Motor performance tests

To assess general fine motor skills, we used the MPT series (Schuhfried GmbH, Mödling, Austria, version 6.34.001). The work panel (see Fig. 1: the MPT work panel (https://www.schuhfried.com/test/MLS), W × H × D: 300 × 300 × 15 mm.) contained holes, grooves and contact surfaces. To perform most of the sub-tests, 2 metal rods (each 150 mm long, containing a 30 mm long contact pin) were used as a “pointing device” by the subjects. Nearly all tasks were performed with the dominant hand first and then with the non-dominant hand (see below for exceptions).
Fig. 1

The MPT work panel (https://www.schuhfried.com/test/MLS), sketch kindly supplied by Schuhfried GmbH

We applied the test form according to Schoppe & Hamster (https://www.schuhfried.com/test/MLS), which contains seventeen sub-tests. In the sub-test “Steadiness”, participants were required to steadily hold one of the metal rods with one hand in a hole (5 mm diameter), without touching the walls or the bottom, for a duration of 32 s. Number and duration of touches were recorded as errors in this sub-test, which can be considered as a test for tremor or involuntary shaking of the hand.

The “Line tracking” test required leading one of the metal rods through a 5 mm wide and 5 mm deep groove without touching the walls or the bottom. The required time and number of errors was recorded. This sub-test was only performed with the dominant hand.

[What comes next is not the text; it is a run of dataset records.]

-- pv_equiv track=rewrite | github.com/Jamalvalli/Project_Flames | Relation.py | find_relation
-- ===== SOURCE A (Python) =====
-- def find_relation(length=0):
--     '''
--         Pass a number.
--         Return first letter of relation
--     '''
--     relation = [ 'F', 'L', 'A', 'M', 'E', 'S' ]
--     size = 6
--     for x in range(6):
--         if len(relation) is 1:
--             return relation[0]
--         else:
--             temp = length % (size-x)
--             if temp is 0:
--                 relation.pop()
--             elif temp is 1:
--                 relation.pop(0)
--             else:
--                 lst01 = relation[:temp-1]
--                 lst02 = relation[temp:]
--                 relation = lst02 + lst01
-- ===== SOURCE B (Python) =====
-- def find_relation(length=0):
--     '''
--         Pass a number.
--         Return first letter of relation
--     '''
--     relation = ['F', 'L', 'A', 'M', 'E', 'S']
--     idx = 0
--     while len(relation) > 1:
--         idx = (idx + length - 1) % len(relation)
--         relation.pop(idx)
--     return relation[0]
-- ===== Notes on version B (the rewrite author's own statement) =====
-- stated objective: simpler
-- what changed: Replaces A's three-branch slice-rotation elimination (pop-last / pop-first / rebuild the list from two slices, with a fixed 6-step for-loop) by the standard Josephus simulation: one moving index idx = (idx + length - 1) % len and a single pop per round of a while-loop.
import Mathlib
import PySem

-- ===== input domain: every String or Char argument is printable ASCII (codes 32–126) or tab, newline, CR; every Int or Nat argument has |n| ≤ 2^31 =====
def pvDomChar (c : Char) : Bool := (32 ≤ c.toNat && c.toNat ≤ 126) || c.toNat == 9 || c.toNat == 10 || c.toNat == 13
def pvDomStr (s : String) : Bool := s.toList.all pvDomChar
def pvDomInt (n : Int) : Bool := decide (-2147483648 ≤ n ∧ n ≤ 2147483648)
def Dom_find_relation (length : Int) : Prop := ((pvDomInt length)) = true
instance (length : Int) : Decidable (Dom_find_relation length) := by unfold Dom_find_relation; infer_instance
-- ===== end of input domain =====

-- B replaces A's three-branch slice-rotation elimination by the standard single-index
-- Josephus simulation (simpler decomposition; return values proved equal everywhere).

-- ===== PORT A =====
-- the for-x-in-range(6) loop: fuel counts remaining iterations, x is Python's loop variable
def find_relation_loop (length : Int) : Nat → Int → List String → Option String
  | 0, _, _ => none          -- loop ends, function falls off the end: Python returns None
  | fuel + 1, x, relation =>
    if relation.length = 1 then
      PySem.List.pyGet? relation 0
    else
      let temp := PySem.Int.mod length (6 - x)
      if temp = 0 then
        match PySem.List.pop? relation (-1) with   -- relation.pop()
        | some (_, rest) => find_relation_loop length fuel (x + 1) rest
        | none => none
      else if temp = 1 then
        match PySem.List.pop? relation 0 with      -- relation.pop(0)
        | some (_, rest) => find_relation_loop length fuel (x + 1) rest
        | none => none
      else
        find_relation_loop length fuel (x + 1)
          (PySem.List.slice relation (some temp) none ++
           PySem.List.slice relation none (some (temp - 1)))

def find_relation (length : Int) : Option String :=
  find_relation_loop length 6 0 ["F", "L", "A", "M", "E", "S"]

-- ===== PORT B =====
-- while len(relation) > 1: idx = (idx + length - 1) % len(relation); relation.pop(idx)
-- (fuel = the initial list length only makes the while-loop total: each round pops one
-- element, so the real exit condition len > 1 always fires before the fuel runs out)
def find_relation_alt_loop (length : Int) : Nat → List String → Int → Option String
  | 0, relation, _ => PySem.List.pyGet? relation 0
  | fuel + 1, relation, idx =>
    if relation.length > 1 then
      let idx' := PySem.Int.mod (idx + length - 1) (relation.length : Int)
      match PySem.List.pop? relation idx' with
      | some (_, rest) => find_relation_alt_loop length fuel rest idx'
      | none => none
    else
      PySem.List.pyGet? relation 0

def find_relation_alt (length : Int) : Option String :=
  find_relation_alt_loop length 6 ["F", "L", "A", "M", "E", "S"] 0

-- ===== PRECONDITION & SPEC =====
def Spec_find_relation (length : Int) (out : Option String) : Prop := out = find_relation_alt length
instance (length : Int) (out : Option String) : Decidable (Spec_find_relation length out) := by unfold Spec_find_relation; infer_instance

-- ===== CLAIM (what is proved, stated in full; the proofs are below) =====
def Claim_equal_find_relation : Prop := ∀ (length : Int), Dom_find_relation length → Spec_find_relation length (find_relation length)

-- ===== LEMMAS AND PROOFS =====

-- both programs consume `length` only through `length % m` with m ∣ 60, so each depends
-- only on length % 60; that reduces the claim to the 60 residues, settled by decide.
theorem pv_mod_congr {l1 l2 m : Int} (hm : 0 < m) (hdvd : m ∣ 60)
    (h : PySem.Int.mod l1 60 = PySem.Int.mod l2 60) :
    PySem.Int.mod l1 m = PySem.Int.mod l2 m := by
  rw [PySem.Int.mod_eq_emod_of_pos (by norm_num : (0:Int) < 60),
      PySem.Int.mod_eq_emod_of_pos (by norm_num : (0:Int) < 60)] at h
  rw [PySem.Int.mod_eq_emod_of_pos hm, PySem.Int.mod_eq_emod_of_pos hm]
  calc l1 % m = l1 % 60 % m := (Int.emod_emod_of_dvd _ hdvd).symm
    _ = l2 % 60 % m := by rw [h]
    _ = l2 % m := Int.emod_emod_of_dvd _ hdvd

theorem pv_mod_mod_60 (l : Int) :
    PySem.Int.mod l 60 = PySem.Int.mod (PySem.Int.mod l 60) 60 := by
  rw [PySem.Int.mod_eq_emod_of_pos (by norm_num : (0:Int) < 60),
      PySem.Int.mod_eq_emod_of_pos (by norm_num : (0:Int) < 60)]
  exact (Int.emod_emod_of_dvd l (dvd_refl 60)).symm

theorem pv_loopA_congr (l1 l2 : Int)
    (h : PySem.Int.mod l1 60 = PySem.Int.mod l2 60) :
    ∀ (fuel : Nat) (x : Int) (rel : List String), x = 6 - (fuel : Int) → fuel ≤ 6 →
      find_relation_loop l1 fuel x rel = find_relation_loop l2 fuel x rel := by
  intro fuel
  induction fuel with
  | zero => intro x rel _ _; rfl
  | succ n ih =>
    intro x rel hx hle
    have hm : (0:Int) < 6 - x := by omega
    have hdvd : (6 - x) ∣ 60 := by
      have h6 : (6 : Int) - x = ((n : Int) + 1) := by omega
      rw [h6]
      have hn : n ≤ 5 := by omega
      interval_cases n <;> decide
    have htemp : PySem.Int.mod l1 (6 - x) = PySem.Int.mod l2 (6 - x) :=
      pv_mod_congr hm hdvd h
    have hx' : x + 1 = 6 - (n : Int) := by omega
    simp only [find_relation_loop, htemp]
    split
    · rfl
    · split
      · cases PySem.List.pop? rel (-1) with
        | none => rfl
        | some r => exact ih (x + 1) r.2 hx' (by omega)
      · split
        · cases PySem.List.pop? rel 0 with
          | none => rfl
          | some r => exact ih (x + 1) r.2 hx' (by omega)
        · exact ih (x + 1) _ hx' (by omega)

theorem pv_loopB_congr (l1 l2 : Int)
    (h : PySem.Int.mod l1 60 = PySem.Int.mod l2 60) :
    ∀ (fuel : Nat) (rel : List String) (idx : Int), rel.length ≤ 6 →
      find_relation_alt_loop l1 fuel rel idx = find_relation_alt_loop l2 fuel rel idx := by
  intro fuel
  induction fuel with
  | zero => intro rel idx _; rfl
  | succ n ih =>
    intro rel idx h6
    simp only [find_relation_alt_loop]
    split
    · next hgt =>
      have hm : (0:Int) < (rel.length : Int) := by exact_mod_cast Nat.lt_of_lt_of_le Nat.zero_lt_one hgt.le
      have hdvd : ((rel.length : Int)) ∣ 60 := by
        have h2 : 2 ≤ rel.length := hgt
        interval_cases h : rel.length <;> decide
      have hmodeq : PySem.Int.mod l1 (rel.length : Int) = PySem.Int.mod l2 (rel.length : Int) :=
        pv_mod_congr hm hdvd h
      have hidx : PySem.Int.mod (idx + l1 - 1) (rel.length : Int)
          = PySem.Int.mod (idx + l2 - 1) (rel.length : Int) := by
        rw [PySem.Int.mod_eq_emod_of_pos hm] at hmodeq
        rw [PySem.Int.mod_eq_emod_of_pos hm] at hmodeq
        rw [PySem.Int.mod_eq_emod_of_pos hm, PySem.Int.mod_eq_emod_of_pos hm]
        have hME : l1 ≡ l2 [ZMOD (rel.length : Int)] := hmodeq
        exact Int.ModEq.sub_right 1 (Int.ModEq.add_left idx hME)
      rw [hidx]
      cases hpop : PySem.List.pop? rel (PySem.Int.mod (idx + l2 - 1) (rel.length : Int)) with
      | none => rfl
      | some r =>
        have hlen := PySem.List.length_of_pop?_eq_some rel hpop
        exact ih r.2 _ (by omega)
    · rfl

theorem pv_A_mod (l : Int) : find_relation l = find_relation (PySem.Int.mod l 60) :=
  pv_loopA_congr l (PySem.Int.mod l 60) (pv_mod_mod_60 l) 6 0 _ (by norm_num) (by norm_num)

theorem pv_B_mod (l : Int) : find_relation_alt l = find_relation_alt (PySem.Int.mod l 60) :=
  pv_loopB_congr l (PySem.Int.mod l 60) (pv_mod_mod_60 l) 6 _ 0 (by norm_num)

theorem pv_residues : ∀ n : Fin 60, find_relation (n : Int) = find_relation_alt (n : Int) := by
  decide

-- ===== VERDICT (by name: the statement is the Claim_ definition above) =====
theorem find_relation_spec : Claim_equal_find_relation := by
  intro length _
  show find_relation length = find_relation_alt length
  rw [pv_A_mod length, pv_B_mod length]
  have h0 : 0 ≤ PySem.Int.mod length 60 := PySem.Int.mod_nonneg length (by norm_num)
  have h1 : PySem.Int.mod length 60 < 60 := PySem.Int.mod_lt length (by norm_num)
  have h2 : find_relation (((PySem.Int.mod length 60).toNat : Nat) : Int)
      = find_relation_alt (((PySem.Int.mod length 60).toNat : Nat) : Int) :=
    pv_residues ⟨(PySem.Int.mod length 60).toNat, by omega⟩
  rwa [Int.toNat_of_nonneg h0] at h2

The sub-test “Aiming” required the subjects to combine a fast vertical movement with a slower horizontal displacement of the limb by tapping successively on 20 adjacent metal circles with a metal rod as quickly as possible (circle diameter: 0.35 cm, midpoint-to-midpoint distance: 1.1 cm). Sliding the rod across the circles, as well as not touching a circle at all, was counted as an error. The number of errors and the required time were recorded.

For the “Tapping” sub-test, patients and controls tapped on a 50 mm × 50 mm metal surface with one of the metal rods as quickly as possible for 32 s. In this test, the number of taps was recorded separately for the first and second 16 s to account for possible fatigue effects, hypothesized to be higher in WC patients.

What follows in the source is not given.